We welcome the measures related to climate adaptation and sustainable food production, as outlined in the 2022 Food Strategy. This is an important area of focus, since without reliable access to affordable and nutritious food, the underlying physical resilience of the British people is threatened, leading to further pressures on our health and welfare systems. The NPC has commissioned research into this theme, and will be publishing findings this winter.

The second priority is to protect the UK’s economic security, combining an enhanced capability for more precise and targeted economic sanctions with strategies to protect economic activity, including supply chains and technologies. Such measures are both helpful and necessary – malicious activity must be prevented or, at least, swiftly curtailed. Supply chains and secured access to critical raw materials can be expected to be a more contested activity, however, as all nations seek to shorten supply chains and bid for their share of finite resources. Alongside these measures the UK needs to be planning for how to thrive during supply interruptions or even a cessation of supply.
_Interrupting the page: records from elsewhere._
-- pv_equiv track=rewrite | github.com/Joussflls10/cyberlab | backend/services/grinder.py | _validate_git_challenge_mix
-- ===== SOURCE A (Python) =====
-- from typing import List, Dict, Any, Optional
--
-- def _validate_git_challenge_mix(challenges: List[Dict[str, Any]]) -> Optional[str]:
--     has_repo_state = False
--     has_config_or_commit = False
--     has_branch_or_history = False
--
--     for challenge in challenges:
--         q = str(challenge.get("question") or "").lower()
--         s = str(challenge.get("validation_script") or "").lower()
--
--         if any(token in q for token in ["git init", "initialize a git repository", ".git"]) or ".git" in s:
--             has_repo_state = True
--
--         if any(token in q for token in ["git config", "commit", "user.email", "user.name"]):
--             has_config_or_commit = True
--         if any(token in s for token in ["git config", "git log", "git commit"]):
--             has_config_or_commit = True
--
--         if any(token in q for token in ["branch", "checkout", "switch", "log", "history"]):
--             has_branch_or_history = True
--         if any(token in s for token in ["git branch", "--show-current", "git log"]):
--             has_branch_or_history = True
--
--     missing = []
--     if not has_repo_state:
--         missing.append("repository state/init")
--     if not has_config_or_commit:
--         missing.append("config/commit")
--     if not has_branch_or_history:
--         missing.append("branch/history")
--
--     if missing:
--         return f"git challenge mix missing required types: {', '.join(missing)}"
--     return None
-- ===== SOURCE B (Python) =====
-- from typing import List, Dict, Any, Optional
--
-- def _texts(challenge):
--     q = str(challenge.get("question") or "").lower()
--     s = str(challenge.get("validation_script") or "").lower()
--     return q, s
--
-- def _repo_state(challenge):
--     q, s = _texts(challenge)
--     return any(t in q for t in ["git init", "initialize a git repository", ".git"]) or ".git" in s
--
-- def _config_or_commit(challenge):
--     q, s = _texts(challenge)
--     return (any(t in q for t in ["git config", "commit", "user.email", "user.name"])
--             or any(t in s for t in ["git config", "git log", "git commit"]))
--
-- def _branch_or_history(challenge):
--     q, s = _texts(challenge)
--     return (any(t in q for t in ["branch", "checkout", "switch", "log", "history"])
--             or any(t in s for t in ["git branch", "--show-current", "git log"]))
--
-- def _validate_git_challenge_mix(challenges: List[Dict[str, Any]]) -> Optional[str]:
--     requirements = [
--         ("repository state/init", _repo_state),
--         ("config/commit", _config_or_commit),
--         ("branch/history", _branch_or_history),
--     ]
--     missing = [name for name, pred in requirements
--                if not any(pred(c) for c in challenges)]
--     if missing:
--         return "git challenge mix missing required types: " + ", ".join(missing)
--     return None
-- ===== Notes on version B (the rewrite author's own statement) =====
-- stated objective: simpler
-- what changed: Replaced the single loop that threads three mutable flags with three independent any() scans (one predicate per required category) and a declarative table filter building the missing list.
import Mathlib
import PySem

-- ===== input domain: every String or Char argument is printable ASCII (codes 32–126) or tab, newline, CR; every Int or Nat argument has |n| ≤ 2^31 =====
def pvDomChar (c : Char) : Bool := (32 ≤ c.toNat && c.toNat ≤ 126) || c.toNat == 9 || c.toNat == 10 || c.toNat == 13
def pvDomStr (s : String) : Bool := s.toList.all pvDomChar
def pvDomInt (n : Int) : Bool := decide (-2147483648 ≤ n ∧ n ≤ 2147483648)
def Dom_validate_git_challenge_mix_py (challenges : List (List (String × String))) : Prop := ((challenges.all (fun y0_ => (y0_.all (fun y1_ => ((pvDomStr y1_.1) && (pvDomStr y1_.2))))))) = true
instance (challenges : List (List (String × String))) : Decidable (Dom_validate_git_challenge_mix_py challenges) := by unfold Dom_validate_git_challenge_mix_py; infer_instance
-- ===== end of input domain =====

-- B replaces A's single flag-maintaining loop by three independent any-scans, one per
-- required category, and builds `missing` by filtering a table (objective: simpler).

-- ===== PORT A =====
-- literal transliteration of A's loop: three flags threaded through one pass;
-- pvStepA is the loop body
def pvStepA (st : Bool × Bool × Bool) (challenge : List (String × String)) : Bool × Bool × Bool :=
    let q := PySem.Str.lower (PySem.Dict.getD (PySem.Dict.mk challenge) "question" "")
    let s := PySem.Str.lower (PySem.Dict.getD (PySem.Dict.mk challenge) "validation_script" "")
    let hasRepo :=
      if (["git init", "initialize a git repository", ".git"].any (fun t => PySem.Str.isIn t q)) || PySem.Str.isIn ".git" s
      then true else st.1
    let hasCfg :=
      if ["git config", "commit", "user.email", "user.name"].any (fun t => PySem.Str.isIn t q)
      then true else st.2.1
    let hasCfg :=
      if ["git config", "git log", "git commit"].any (fun t => PySem.Str.isIn t s)
      then true else hasCfg
    let hasBr :=
      if ["branch", "checkout", "switch", "log", "history"].any (fun t => PySem.Str.isIn t q)
      then true else st.2.2
    let hasBr :=
      if ["git branch", "--show-current", "git log"].any (fun t => PySem.Str.isIn t s)
      then true else hasBr
    (hasRepo, hasCfg, hasBr)

def validate_git_challenge_mix_py (challenges : List (List (String × String))) : Option String :=
  let st := challenges.foldl pvStepA (false, false, false)
  let missing : List String :=
    (if !st.1 then ["repository state/init"] else []) ++
    (if !st.2.1 then ["config/commit"] else []) ++
    (if !st.2.2 then ["branch/history"] else [])
  if missing ≠ [] then
    some ("git challenge mix missing required types: " ++ PySem.Str.join ", " missing)
  else none

-- ===== PORT B =====
def pvTexts (challenge : List (String × String)) : String × String :=
  (PySem.Str.lower (PySem.Dict.getD (PySem.Dict.mk challenge) "question" ""),
   PySem.Str.lower (PySem.Dict.getD (PySem.Dict.mk challenge) "validation_script" ""))

def pvRepoState (challenge : List (String × String)) : Bool :=
  let qs := pvTexts challenge
  (["git init", "initialize a git repository", ".git"].any (fun t => PySem.Str.isIn t qs.1))
    || PySem.Str.isIn ".git" qs.2

def pvConfigOrCommit (challenge : List (String × String)) : Bool :=
  let qs := pvTexts challenge
  (["git config", "commit", "user.email", "user.name"].any (fun t => PySem.Str.isIn t qs.1))
    || (["git config", "git log", "git commit"].any (fun t => PySem.Str.isIn t qs.2))

def pvBranchOrHistory (challenge : List (String × String)) : Bool :=
  let qs := pvTexts challenge
  (["branch", "checkout", "switch", "log", "history"].any (fun t => PySem.Str.isIn t qs.1))
    || (["git branch", "--show-current", "git log"].any (fun t => PySem.Str.isIn t qs.2))

def validate_git_challenge_mix_py_alt (challenges : List (List (String × String))) : Option String :=
  let requirements : List (String × (List (String × String) → Bool)) :=
    [("repository state/init", pvRepoState),
     ("config/commit", pvConfigOrCommit),
     ("branch/history", pvBranchOrHistory)]
  let missing := requirements.filterMap (fun p =>
    if ! challenges.any p.2 then some p.1 else none)
  if missing ≠ [] then
    some ("git challenge mix missing required types: " ++ PySem.Str.join ", " missing)
  else none

-- ===== PRECONDITION & SPEC =====
def Spec_validate_git_challenge_mix_py (challenges : List (List (String × String))) (out : Option String) : Prop := out = validate_git_challenge_mix_py_alt challenges
instance (challenges : List (List (String × String))) (out : Option String) : Decidable (Spec_validate_git_challenge_mix_py challenges out) := by unfold Spec_validate_git_challenge_mix_py; infer_instance

-- ===== CLAIM (what is proved, stated in full; the proofs are below) =====
def Claim_equal_validate_git_challenge_mix_py : Prop := ∀ (challenges : List (List (String × String))), Dom_validate_git_challenge_mix_py challenges → Spec_validate_git_challenge_mix_py challenges (validate_git_challenge_mix_py challenges)

-- ===== LEMMAS AND PROOFS =====

theorem pv_step_eq (st : Bool × Bool × Bool) (x : List (String × String)) :
    pvStepA st x = (st.1 || pvRepoState x, st.2.1 || pvConfigOrCommit x, st.2.2 || pvBranchOrHistory x) := by
  simp only [pvStepA, pvRepoState, pvConfigOrCommit, pvBranchOrHistory, pvTexts]
  refine Prod.ext ?_ (Prod.ext ?_ ?_) <;> dsimp only [] <;> split_ifs <;> simp_all

-- A's one-pass fold of the three flags equals the three independent any-scans (with the
-- initial flags or-ed in).
theorem pv_foldl_flags (l : List (List (String × String))) (a b c : Bool) :
    l.foldl pvStepA (a, b, c)
    = (a || l.any pvRepoState, b || l.any pvConfigOrCommit, c || l.any pvBranchOrHistory) := by
  induction l generalizing a b c with
  | nil => simp
  | cons x xs ih =>
    rw [List.foldl_cons, pv_step_eq, ih]
    simp [Bool.or_assoc]

-- ===== VERDICT (by name: the statement is the Claim_ definition above) =====
theorem validate_git_challenge_mix_py_spec : Claim_equal_validate_git_challenge_mix_py := by
  intro challenges _
  unfold Spec_validate_git_challenge_mix_py validate_git_challenge_mix_py validate_git_challenge_mix_py_alt
  rw [pv_foldl_flags]
  simp only [Bool.false_or, List.filterMap]
  cases challenges.any pvRepoState <;> cases challenges.any pvConfigOrCommit <;>
    cases challenges.any pvBranchOrHistory <;> rfl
The third priority – democratic and social resilience – is, we feel, underplayed in IR2023 and it is clear that more work remains to be done to ensure that democracy is understood in a far broader context than the electoral systems and infrastructure. The DSIT Counter Disinformation Unit, for example, should be working to rebalance the asymmetry of voice within the wider system, in which social and digital media – a haven for AI-powered bots, and conspiracy and extremist groups – has the effect of de-legitimising the core electoral system and democratic institutions in the eyes of certain groups in society.
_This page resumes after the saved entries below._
-- pv_equiv track=rewrite | github.com/desjoao/BeeCrowd | 1024.py | terceira_passada
-- ===== SOURCE A (Python) =====
-- def terceira_passada(string: str) -> str:
--     saida = ''
--     string = list(string)
--     for i in range(0, len(string)):
--         if i < len(string)//2:
--             saida+=string[i]
--             continue
--         valor = ord(string[i]) - 1
--         char = chr(valor)
--         saida+=char
--     return saida
-- ===== SOURCE B (Python) =====
-- def terceira_passada(string: str) -> str:
--     mid = len(string) // 2
--     return string[:mid] + ''.join(chr(ord(c) - 1) for c in string[mid:])
-- ===== Notes on version B (the rewrite author's own statement) =====
-- stated objective: simpler
-- what changed: Replaces the single indexed loop with a per-index branch by an up-front partition at mid = len//2: the prefix is kept as an unmodified slice and only the suffix is mapped through chr(ord(c)-1), joined once.
import Mathlib
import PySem

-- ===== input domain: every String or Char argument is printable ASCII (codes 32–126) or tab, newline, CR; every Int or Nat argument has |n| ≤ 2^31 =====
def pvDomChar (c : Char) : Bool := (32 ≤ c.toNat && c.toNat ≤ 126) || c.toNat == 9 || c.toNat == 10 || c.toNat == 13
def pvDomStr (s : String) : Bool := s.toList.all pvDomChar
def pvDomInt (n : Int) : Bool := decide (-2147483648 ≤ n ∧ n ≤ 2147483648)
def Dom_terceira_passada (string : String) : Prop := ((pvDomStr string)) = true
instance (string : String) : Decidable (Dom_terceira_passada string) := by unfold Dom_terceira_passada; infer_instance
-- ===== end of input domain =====

-- B keeps the first half by slicing and maps chr(ord(c)-1) over the suffix only,
-- instead of A's single indexed loop testing i < len//2 at every character (objective: simpler).

-- ===== PORT A =====
-- A: one loop over indices, appending either the original char or the shifted char.
def terceira_passada (string : String) : String :=
  let s := string.toList
  let saida := (List.range s.length).foldl (fun saida i =>
    if i < s.length / 2 then
      saida ++ [s.getD i ' ']
    else
      saida ++ [Char.ofNat (s.getD i ' ').toNat.pred]) []
  String.mk saida

-- ===== PORT B =====
-- B: partition at mid, shift only the suffix.
def terceira_passada_alt (string : String) : String :=
  let s := string.toList
  let mid := s.length / 2
  String.mk (s.take mid ++ (s.drop mid).map (fun c => Char.ofNat c.toNat.pred))

-- ===== PRECONDITION & SPEC =====
def Spec_terceira_passada (string : String) (out : String) : Prop := out = terceira_passada_alt string
instance (string : String) (out : String) : Decidable (Spec_terceira_passada string out) := by unfold Spec_terceira_passada; infer_instance

-- ===== CLAIM (what is proved, stated in full; the proofs are below) =====
def Claim_equal_terceira_passada : Prop := ∀ (string : String), Dom_terceira_passada string → Spec_terceira_passada string (terceira_passada string)

-- ===== LEMMAS AND PROOFS =====

theorem pv_foldl_range_append {α : Type} (g : Nat → α) :
    ∀ (n : Nat) (acc : List α),
      (List.range n).foldl (fun a i => a ++ [g i]) acc = acc ++ (List.range n).map g := by
  intro n
  induction n with
  | zero => intro acc; simp
  | succ n ih =>
    intro acc
    simp [List.range_succ, ih]

-- ===== VERDICT (by name: the statement is the Claim_ definition above) =====
theorem terceira_passada_spec : Claim_equal_terceira_passada := by
  intro string _
  unfold Spec_terceira_passada terceira_passada terceira_passada_alt
  set s := string.toList with hs
  have hf : (fun (a : List Char) i =>
      if i < s.length / 2 then a ++ [s.getD i ' ']
      else a ++ [Char.ofNat (s.getD i ' ').toNat.pred]) =
      fun a i => a ++ [if i < s.length / 2 then s.getD i ' '
        else Char.ofNat (s.getD i ' ').toNat.pred] := by
    funext a i; split <;> rfl
  simp only [hf, pv_foldl_range_append, List.nil_append]
  congr 1
  apply List.ext_getElem
  · simp [Nat.div_le_self, Nat.add_sub_cancel' (Nat.div_le_self s.length 2)]
  · intro i h1 h2
    have hlen : i < s.length := by simpa using h1
    by_cases hi : i < s.length / 2
    · rw [List.getElem_map, List.getElem_range,
        List.getElem_append_left (by simpa [Nat.min_eq_left (Nat.div_le_self s.length 2)] using hi)]
      simp [hi, List.getElem_take, List.getD_eq_getElem?_getD, List.getElem?_eq_getElem hlen]
    · rw [List.getElem_map, List.getElem_range]
      have hmin : (s.take (s.length / 2)).length = s.length / 2 := by
        simp [Nat.min_eq_left (Nat.div_le_self s.length 2)]
      rw [List.getElem_append_right (by omega)]
      simp [hi, hmin, List.getElem_drop, List.getD_eq_getElem?_getD,
        List.getElem?_eq_getElem hlen, Nat.add_sub_cancel' (Nat.not_lt.mp hi)]
theorem pvRange_nat_cons {a b : Nat} (h : a < b) :
    PySem.List.pyRange (a : Int) (b : Int) 1 = (a : Int) :: PySem.List.pyRange ((a + 1 : Nat) : Int) (b : Int) 1 := by
  rw [PySem.List.pyRange_one_cons (by exact_mod_cast h)]
  congr 1 <;> omega

theorem pvRange_nat_append (a m b : Nat) (h1 : a ≤ m) (h2 : m ≤ b) :
    PySem.List.pyRange (a : Int) (b : Int) 1
      = PySem.List.pyRange (a : Int) (m : Int) 1 ++ PySem.List.pyRange (m : Int) (b : Int) 1 :=
  PySem.List.pyRange_one_append _ _ _ (by exact_mod_cast h1) (by exact_mod_cast h2)

theorem pvIdx_congr {α : Type} (xs : List α) {i j : Nat} (h : i = j) : xs[i]? = xs[j]? := by rw [h]

theorem pass_seg {gs : List Char} {seg : List Char} (hb : PvBal seg) :
    ∀ (o : Nat) (st : List Int) (p : List Int),
      p.length = gs.length →
      (∀ k : Nat, k < seg.length → gs[o + k]? = seg[k]?) →
      o + seg.length ≤ gs.length →
      ∃ p', (PySem.List.pyRange (o : Int) ((o + seg.length : Nat) : Int) 1).foldl (pairStep gs) (st, p) = (st, p') ∧
        p'.length = gs.length ∧
        (∀ x : Nat, (x < o ∨ o + seg.length ≤ x) → p'[x]? = p[x]?) ∧
        PvPG p' o seg := by
  induction hb with
  | nil =>
    intro o st p hlen hchars hb
    refine ⟨p, ?_, hlen, fun x _ => rfl, PvPG.nil o⟩
    rw [PySem.List.pyRange_one_eq_nil (by simp)]
    rfl
  | @chr c w h1 h2 hw ih =>
    intro o st p hlen hchars hb
    rw [List.length_cons] at hchars hb ⊢
    have hco : gs[o]? = some c := by simpa using hchars 0 (by omega)
    obtain ⟨p', hfold, hplen, hframe, hpg⟩ := ih (o + 1) st p hlen
      (fun k hk => by
        have h := hchars (k + 1) (by omega)
        simp at h
        rw [pvIdx_congr gs (show (o + 1) + k = o + (k + 1) by omega)]
        exact h)
      (by omega)
    refine ⟨p', ?_, hplen, ?_, PvPG.chr h1 h2 hpg⟩
    · rw [show o + (w.length + 1) = (o + 1) + w.length by omega,
        pvRange_nat_cons (show o < (o + 1) + w.length by omega), List.foldl_cons,
        pairStep_other hco h1 h2, hfold]
    · intro x hx
      exact hframe x (by omega)
  | @par u v hu hv ihu ihv =>
    intro o st p hlen hchars hb
    have e : ('(' :: u ++ ')' :: v).length = u.length + v.length + 2 := by
      simp [List.length_append]; omega
    rw [e] at hchars hb ⊢
    have hcons : ('(' :: u ++ ')' :: v) = '(' :: (u ++ ')' :: v) := by simp
    have hco : gs[o]? = some '(' := by
      have h := hchars 0 (by omega); simpa [hcons] using h
    have hcc : gs[o + 1 + u.length]? = some ')' := by
      have h := hchars (1 + u.length) (by omega)
      rw [hcons] at h
      simp [List.getElem?_cons, List.getElem?_append_right] at h
      rw [pvIdx_congr gs (show o + 1 + u.length = o + (1 + u.length) by omega)]
      exact h
    have hcharsU : ∀ k : Nat, k < u.length → gs[(o + 1) + k]? = u[k]? := by
      intro k hk
      have h := hchars (k + 1) (by omega)
      rw [hcons] at h
      simp [List.getElem?_cons, List.getElem?_append_left hk] at h
      rw [pvIdx_congr gs (show (o + 1) + k = o + (k + 1) by omega)]
      exact h
    have hcharsV : ∀ k : Nat, k < v.length → gs[(o + u.length + 2) + k]? = v[k]? := by
      intro k hk
      have h := hchars (u.length + 2 + k) (by omega)
      rw [hcons] at h
      have h2 : ('(' :: (u ++ ')' :: v))[u.length + 2 + k]? = v[k]? := by
        simp only [List.getElem?_cons]
        rw [if_neg (by omega)]
        rw [pvIdx_congr (u ++ ')' :: v) (show u.length + 2 + k - 1 = u.length + (k + 1) by omega)]
        rw [List.getElem?_append_right (by omega)]
        simp [show u.length + (k + 1) - u.length = k + 1 by omega]
      rw [h2] at h
      rw [pvIdx_congr gs (show (o + u.length + 2) + k = o + (u.length + 2 + k) by omega)]
      exact h
    obtain ⟨p1, hfold1, hplen1, hframe1, hpg1⟩ := ihu (o + 1) ((o : Int) :: st) p hlen hcharsU (by omega)
    set i1 : Nat := o + 1 + u.length with hi1
    have hp2 : PySem.List.pySetD (PySem.List.pySetD p1 (i1 : Int) (o : Int)) (o : Int) (i1 : Int)
        = (p1.set i1 (o : Int)).set o (i1 : Int) := by
      simp [PySem.List.pySetD_natCast]
    obtain ⟨p3, hfold3, hplen3, hframe3, hpg3⟩ := ihv (o + u.length + 2) st
      ((p1.set i1 (o : Int)).set o (i1 : Int)) (by simp [hplen1]) hcharsV (by omega)
    have hoLt : o < p1.length := by omega
    have hi1Lt : i1 < p1.length := by omega
    refine ⟨p3, ?_, hplen3, ?_, ?_⟩
    · rw [pvRange_nat_cons (show o < o + (u.length + v.length + 2) by omega), List.foldl_cons,
        pairStep_open hco,
        pvRange_nat_append (o + 1) ((o + 1) + u.length) (o + (u.length + v.length + 2)) (by omega) (by omega),
        List.foldl_append, hfold1,
        pvRange_nat_cons (show (o + 1) + u.length < o + (u.length + v.length + 2) by omega),
        List.foldl_cons]
      rw [show ((o + 1) + u.length : Nat) = i1 by omega]
      rw [pairStep_close hcc, hp2]
      rw [show (i1 + 1 : Nat) = o + u.length + 2 by omega,
        show (o + (u.length + v.length + 2) : Nat) = (o + u.length + 2) + v.length by omega, hfold3]
    · intro x hx
      rw [hframe3 x (by omega)]
      rw [List.getElem?_set_ne (by omega), List.getElem?_set_ne (by omega)]
      exact hframe1 x (by omega)
    · have hAt : ∀ x : Nat, x < o + u.length + 2 → p3[x]? = ((p1.set i1 (o : Int)).set o (i1 : Int))[x]? := by
        intro x hx; exact hframe3 x (by omega)
      refine PvPG.par ?_ ?_ ?_ hpg3
      · rw [show ((o : Int)) = ((o : Nat) : Int) from rfl, PySem.List.pyGet?_natCast, hAt o (by omega),
          List.getElem?_set_self (by simpa using hoLt)]
        congr 1 <;> omega
      · rw [show ((o : Int) + 1 + u.length) = ((i1 : Nat) : Int) by push_cast [hi1]; ring,
          PySem.List.pyGet?_natCast, hAt i1 (by omega),
          List.getElem?_set_ne (by omega), List.getElem?_set_self (by simpa using hi1Lt)]
      · refine PvPG_frame hpg1 ?_
        intro x hx1 hx2
        rw [hAt x (by omega), List.getElem?_set_ne (by omega), List.getElem?_set_ne (by omega)]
The fourth priority of cyber security and resilience is welcome, however, work by the NPC and BCS (Elephant in the Room) highlights a wider vulnerability to software risks, not limited to cyber attacks. The skills needed to counter cyber vulnerabilities are also deployable against other software risks (e.g., the system ‘getting it wrong’, software failures compromising critical services or infrastructure, legacy or ‘black box’ systems being poorly understood and managed, leading to vulnerabilities). We see a clear need and compelling argument for drastically increasing cyber and software literacy at all levels of society – harnessing the eyes and ears of all users into the security effort.

The fifth priority is to strengthen UK borders, to ‘reduce the UK’s vulnerability to threats from terrorists, criminals and state actors, prevent illicit goods from reaching the UK, stop illegal migration, and protect the UK’s biosecurity’. The announcement of strategies and enhanced penalties send a strong message, however borders are, by their nature, porous and those who want to broach them are unfailingly innovative. The reality is that we are far from having the physical capability to enforce these in light of the vast volumes of traffic through our land, sea and air ports. The UK will need to take a considered view of how much risk it is prepared to tolerate, weighed against the implications (delays, complexity, barriers to trade) that could be entailed. Agreed risk tolerances will be a critical tool in the day-to-day implementation of the UK’s strategic intent.

Final words

IR2023 introduces a number of new units, departments or Centres of Excellence within government, and references a plethora of related strategies – each focussed on a particular strand of resilience-building. A proliferation of new entities, in and of itself, has the potential to introduce new vulnerabilities, and we would be keen to see more information on how necessary links, inter-dependencies and intelligence-sharing are to be managed. In particular, care needs to be taken to transfer institutional knowledge and expertise from units to be retired or replaced so that it is not lost. It is not clear whether some of the entities referenced in IR2023 are simply new names for existing or evolving units. The Centre for National Security (CfNS), for example, reported to be ‘launching and delivering the first UK National Security Curriculum’ may or not be part of the Emergency Planning College (EPC) (and its successor, the UK Resilience Academy (UKRA)) announced in the UKGRF.